Exercise:
Once the line with "def get_axes_sl_alt (s" is found in the data, output it and each following line exactly, up to and including the line with "rw [reflectWalk, dif_neg (by rintro ⟨h1, h2, -⟩;", and nothing before or after.

Dataset content:

-- pv_equiv track=rewrite | github.com/katsanyi/aoc2023 | aoc13.py | get_axes_sl
-- ===== SOURCE A (Python) =====
-- def is_symmetric(s,p):
--     if p <= 0 or p >= len(s):
--         return False
--     l = min(p, len(s) - p)
--     for i in range(l):
--         if s[p-i-1] != s[p+i]:
--             return False
--     return True
--
-- def get_axes_sl(s, l):
--     if len(s) <= 1:
--         return []
--     ret = []
--     for i in l:
--         if is_symmetric(s,i):
--             ret.append(i)
--     return ret
-- ===== SOURCE B (Python) =====
-- def get_axes_sl(s, l):
--     # Precompute the set of all valid reflection axes once, each checked by an
--     # outward two-pointer walk, then filter the candidate list by set membership.
--     n = len(s)
--     if n <= 1:
--         return []
--     valid = set()
--     for p in range(1, n):
--         a, b = p - 1, p
--         while a >= 0 and b < n and s[a] == s[b]:
--             a -= 1
--             b += 1
--         if a < 0 or b >= n:
--             valid.add(p)
--     return [i for i in l if i in valid]
-- ===== Notes on version B (the rewrite author's own statement) =====
-- stated objective: alternative
-- what changed: B precomputes the set of all valid axes once, checking each boundary with an outward two-pointer walk to the string's edge, then filters the candidate list by O(1) set membership, instead of A's character-by-character indexed scan per candidate.
import Mathlib
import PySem

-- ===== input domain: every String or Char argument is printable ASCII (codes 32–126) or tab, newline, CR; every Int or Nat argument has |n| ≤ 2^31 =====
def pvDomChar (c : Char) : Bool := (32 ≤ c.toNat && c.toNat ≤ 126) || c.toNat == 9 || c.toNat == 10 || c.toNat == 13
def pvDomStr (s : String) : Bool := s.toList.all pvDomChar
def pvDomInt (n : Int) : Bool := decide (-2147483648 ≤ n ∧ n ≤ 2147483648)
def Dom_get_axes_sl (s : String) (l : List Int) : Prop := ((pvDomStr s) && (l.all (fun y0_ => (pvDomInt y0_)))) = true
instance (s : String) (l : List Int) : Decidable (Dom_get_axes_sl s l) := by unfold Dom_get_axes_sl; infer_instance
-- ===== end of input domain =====

-- B precomputes the set of all valid axes once (outward two-pointer walk per boundary) and
-- filters the candidate list by set membership; alternative structure, not measured faster.

-- ===== PORT A =====
-- for i in range(l): if s[p-i-1] != s[p+i]: return False  (indices are always in range
-- under the guard, so the Option comparison below is exact)
def symLoop (cs : List Char) (p : Int) : List Int → Bool
  | [] => true
  | i :: rest =>
    if PySem.List.pyGet? cs (p - i - 1) ≠ PySem.List.pyGet? cs (p + i) then false
    else symLoop cs p rest

def is_symmetric (s : String) (p : Int) : Bool :=
  let cs := s.toList
  if p ≤ 0 ∨ p ≥ (cs.length : Int) then false
  else
    let m : Int := min p ((cs.length : Int) - p)
    symLoop cs p (PySem.List.pyRange 0 m 1)

def get_axes_sl (s : String) (l : List Int) : List Int :=
  if (s.toList.length : Int) ≤ 1 then []
  else l.foldl (fun ret i => if is_symmetric s i then ret ++ [i] else ret) []

-- ===== PORT B =====
-- while a >= 0 and b < n and s[a] == s[b]: a -= 1; b += 1   (the walk never reads out of
-- range under its own guard, so the Option comparison is exact)
def reflectWalk (cs : List Char) (a b : Int) : Int × Int :=
  if h : 0 ≤ a ∧ b < (cs.length : Int) ∧ PySem.List.pyGet? cs a = PySem.List.pyGet? cs b then
    reflectWalk cs (a - 1) (b + 1)
  else (a, b)
termination_by ((cs.length : Int) - b).toNat
decreasing_by obtain ⟨-, h2, -⟩ := h; omega

def axisOK (cs : List Char) (n p : Int) : Bool :=
  let ab := reflectWalk cs (p - 1) p
  decide (ab.1 < 0 ∨ ab.2 ≥ n)

def get_axes_sl_alt (s : String) (l : List Int) : List Int :=
  let cs := s.toList
  let n : Int := cs.length
  if n ≤ 1 then []
  else
    let valid : PySem.Set Int :=
      PySem.Set.ofList ((PySem.List.pyRange 1 n 1).filter (axisOK cs n))
    l.filter (fun i => PySem.Set.contains valid i)

-- ===== PRECONDITION & SPEC =====
def Spec_get_axes_sl (s : String) (l : List Int) (out : List Int) : Prop := out = get_axes_sl_alt s l
instance (s : String) (l : List Int) (out : List Int) : Decidable (Spec_get_axes_sl s l out) := by unfold Spec_get_axes_sl; infer_instance

-- ===== CLAIM (what is proved, stated in full; the proofs are below) =====
def Claim_equal_get_axes_sl : Prop := ∀ (s : String) (l : List Int), Dom_get_axes_sl s l → Spec_get_axes_sl s l (get_axes_sl s l)

-- ===== LEMMAS AND PROOFS =====

-- the early-return loop is the conjunction over the index list
theorem symLoop_eq_all (cs : List Char) (p : Int) (rng : List Int) :
    symLoop cs p rng
      = rng.all (fun i => PySem.List.pyGet? cs (p - i - 1) == PySem.List.pyGet? cs (p + i)) := by
  induction rng with
  | nil => rfl
  | cons i rest ih =>
      simp only [symLoop, List.all_cons, ih]
      by_cases h : PySem.List.pyGet? cs (p - i - 1) = PySem.List.pyGet? cs (p + i) <;>
        simp [h]

-- the two-pointer walk started t steps out reaches an edge iff all remaining pairs match
theorem reflectWalk_edge_iff (cs : List Char) (p m : Int) (k : Nat)
    (hm : m = min p ((cs.length : Int) - p)) :
    ∀ t : Int, 0 ≤ t → t ≤ m → (m - t).toNat = k →
      (((reflectWalk cs (p - t - 1) (p + t)).1 < 0 ∨
        (reflectWalk cs (p - t - 1) (p + t)).2 ≥ (cs.length : Int))
        ↔ ∀ j : Int, t ≤ j → j < m →
            PySem.List.pyGet? cs (p - j - 1) = PySem.List.pyGet? cs (p + j)) := by
  induction k with
  | zero =>
    intro t ht0 htm hk
    have htm' : t = m := by omega
    subst htm'
    have hedge : p - t - 1 < 0 ∨ (cs.length : Int) ≤ p + t := by omega
    rw [reflectWalk, dif_neg (by rintro ⟨h1, h2, -⟩; omega)]
    exact iff_of_true (by simpa using (by omega)) (fun j hj1 hj2 => by omega)
  | succ k ih =>
    intro t ht0 htm hk
    have htm' : t < m := by omega
    by_cases hc : PySem.List.pyGet? cs (p - t - 1) = PySem.List.pyGet? cs (p + t)
    · rw [reflectWalk, dif_pos ⟨by omega, by omega, hc⟩,
        show p - t - 1 - 1 = p - (t + 1) - 1 from by ring,
        show p + t + 1 = p + (t + 1) from by ring,
        ih (t + 1) (by omega) (by omega) (by omega)]
      constructor
      · intro h j hj1 hj2
        rcases eq_or_lt_of_le hj1 with rfl | hj1'
        · exact hc
        · exact h j (by omega) hj2
      · intro h j hj1 hj2
        exact h j (by omega) hj2
    · rw [reflectWalk, dif_neg (by rintro ⟨-, -, hq⟩; exact hc hq)]
      exact iff_of_false (by simpa using (by omega : ¬(p - t - 1 < 0 ∨ (cs.length : Int) ≤ p + t)))
        (fun h => hc (h t le_rfl (by omega)))

-- pointwise: A's per-candidate scan agrees with B's precomputed-table membership
theorem is_symmetric_eq_contains (s : String) (i : Int) :
    is_symmetric s i
      = PySem.Set.contains
          (PySem.Set.ofList
            ((PySem.List.pyRange 1 (s.toList.length : Int) 1).filter
              (axisOK s.toList (s.toList.length : Int)))) i := by
  set cs := s.toList with hcs
  rw [Bool.eq_iff_iff]
  have hcont : PySem.Set.contains
        (PySem.Set.ofList
          ((PySem.List.pyRange 1 (cs.length : Int) 1).filter (axisOK cs (cs.length : Int)))) i
        = true
      ↔ (1 ≤ i ∧ i < (cs.length : Int)) ∧ axisOK cs (cs.length : Int) i = true := by
    unfold PySem.Set.contains
    rw [List.contains_iff_mem, PySem.Set.mem_ofList, List.mem_filter,
      PySem.List.mem_pyRange_one]
  rw [hcont]
  show (is_symmetric s i = true) ↔ _
  unfold is_symmetric
  rw [← hcs]
  by_cases hg : i ≤ 0 ∨ i ≥ (cs.length : Int)
  · rw [if_pos hg]
    simp only [Bool.false_eq_true, false_iff]
    rintro ⟨⟨h1, h2⟩, -⟩
    omega
  · rw [if_neg hg]
    push Not at hg
    obtain ⟨h0, hn⟩ := hg
    rw [symLoop_eq_all, List.all_eq_true]
    have hw := reflectWalk_edge_iff cs i (min i ((cs.length : Int) - i))
      (min i ((cs.length : Int) - i)).toNat rfl 0 le_rfl (by omega) (by omega)
    rw [show i - 0 - 1 = i - 1 from by ring, show i + 0 = i from by ring] at hw
    simp only [axisOK, decide_eq_true_iff]
    rw [hw]
    constructor
    · intro h
      refine ⟨⟨by omega, hn⟩, ?_⟩
      intro j hj0 hjm
      have hjmem : j ∈ PySem.List.pyRange 0 (min i ((cs.length : Int) - i)) 1 := by
        rw [PySem.List.mem_pyRange_one]; omega
      have := h _ hjmem
      rwa [beq_iff_eq] at this
    · rintro ⟨-, h⟩
      intro j hjmem
      rw [PySem.List.mem_pyRange_one] at hjmem
      rw [beq_iff_eq]
      exact h j (by omega) (by omega)

theorem get_axes_sl_spec : Claim_equal_get_axes_sl := by
  intro s l _
  simp only [Spec_get_axes_sl, get_axes_sl, get_axes_sl_alt]
  by_cases h : (s.toList.length : Int) ≤ 1
  · rw [if_pos h, if_pos h]
  · rw [if_neg h, if_neg h, PySem.List.foldl_append_if_eq_filter (is_symmetric s) l [],
      List.nil_append]
    exact List.filter_congr (fun i _ => is_symmetric_eq_contains s i)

Result of this task:
def get_axes_sl_alt (s : String) (l : List Int) : List Int :=
  let cs := s.toList
  let n : Int := cs.length
  if n ≤ 1 then []
  else
    let valid : PySem.Set Int :=
      PySem.Set.ofList ((PySem.List.pyRange 1 n 1).filter (axisOK cs n))
    l.filter (fun i => PySem.Set.contains valid i)

-- ===== PRECONDITION & SPEC =====
def Spec_get_axes_sl (s : String) (l : List Int) (out : List Int) : Prop := out = get_axes_sl_alt s l
instance (s : String) (l : List Int) (out : List Int) : Decidable (Spec_get_axes_sl s l out) := by unfold Spec_get_axes_sl; infer_instance

-- ===== CLAIM (what is proved, stated in full; the proofs are below) =====
def Claim_equal_get_axes_sl : Prop := ∀ (s : String) (l : List Int), Dom_get_axes_sl s l → Spec_get_axes_sl s l (get_axes_sl s l)

-- ===== LEMMAS AND PROOFS =====

-- the early-return loop is the conjunction over the index list
theorem symLoop_eq_all (cs : List Char) (p : Int) (rng : List Int) :
    symLoop cs p rng
      = rng.all (fun i => PySem.List.pyGet? cs (p - i - 1) == PySem.List.pyGet? cs (p + i)) := by
  induction rng with
  | nil => rfl
  | cons i rest ih =>
      simp only [symLoop, List.all_cons, ih]
      by_cases h : PySem.List.pyGet? cs (p - i - 1) = PySem.List.pyGet? cs (p + i) <;>
        simp [h]

-- the two-pointer walk started t steps out reaches an edge iff all remaining pairs match
theorem reflectWalk_edge_iff (cs : List Char) (p m : Int) (k : Nat)
    (hm : m = min p ((cs.length : Int) - p)) :
    ∀ t : Int, 0 ≤ t → t ≤ m → (m - t).toNat = k →
      (((reflectWalk cs (p - t - 1) (p + t)).1 < 0 ∨
        (reflectWalk cs (p - t - 1) (p + t)).2 ≥ (cs.length : Int))
        ↔ ∀ j : Int, t ≤ j → j < m →
            PySem.List.pyGet? cs (p - j - 1) = PySem.List.pyGet? cs (p + j)) := by
  induction k with
  | zero =>
    intro t ht0 htm hk
    have htm' : t = m := by omega
    subst htm'
    have hedge : p - t - 1 < 0 ∨ (cs.length : Int) ≤ p + t := by omega
    rw [reflectWalk, dif_neg (by rintro ⟨h1, h2, -⟩; omega)]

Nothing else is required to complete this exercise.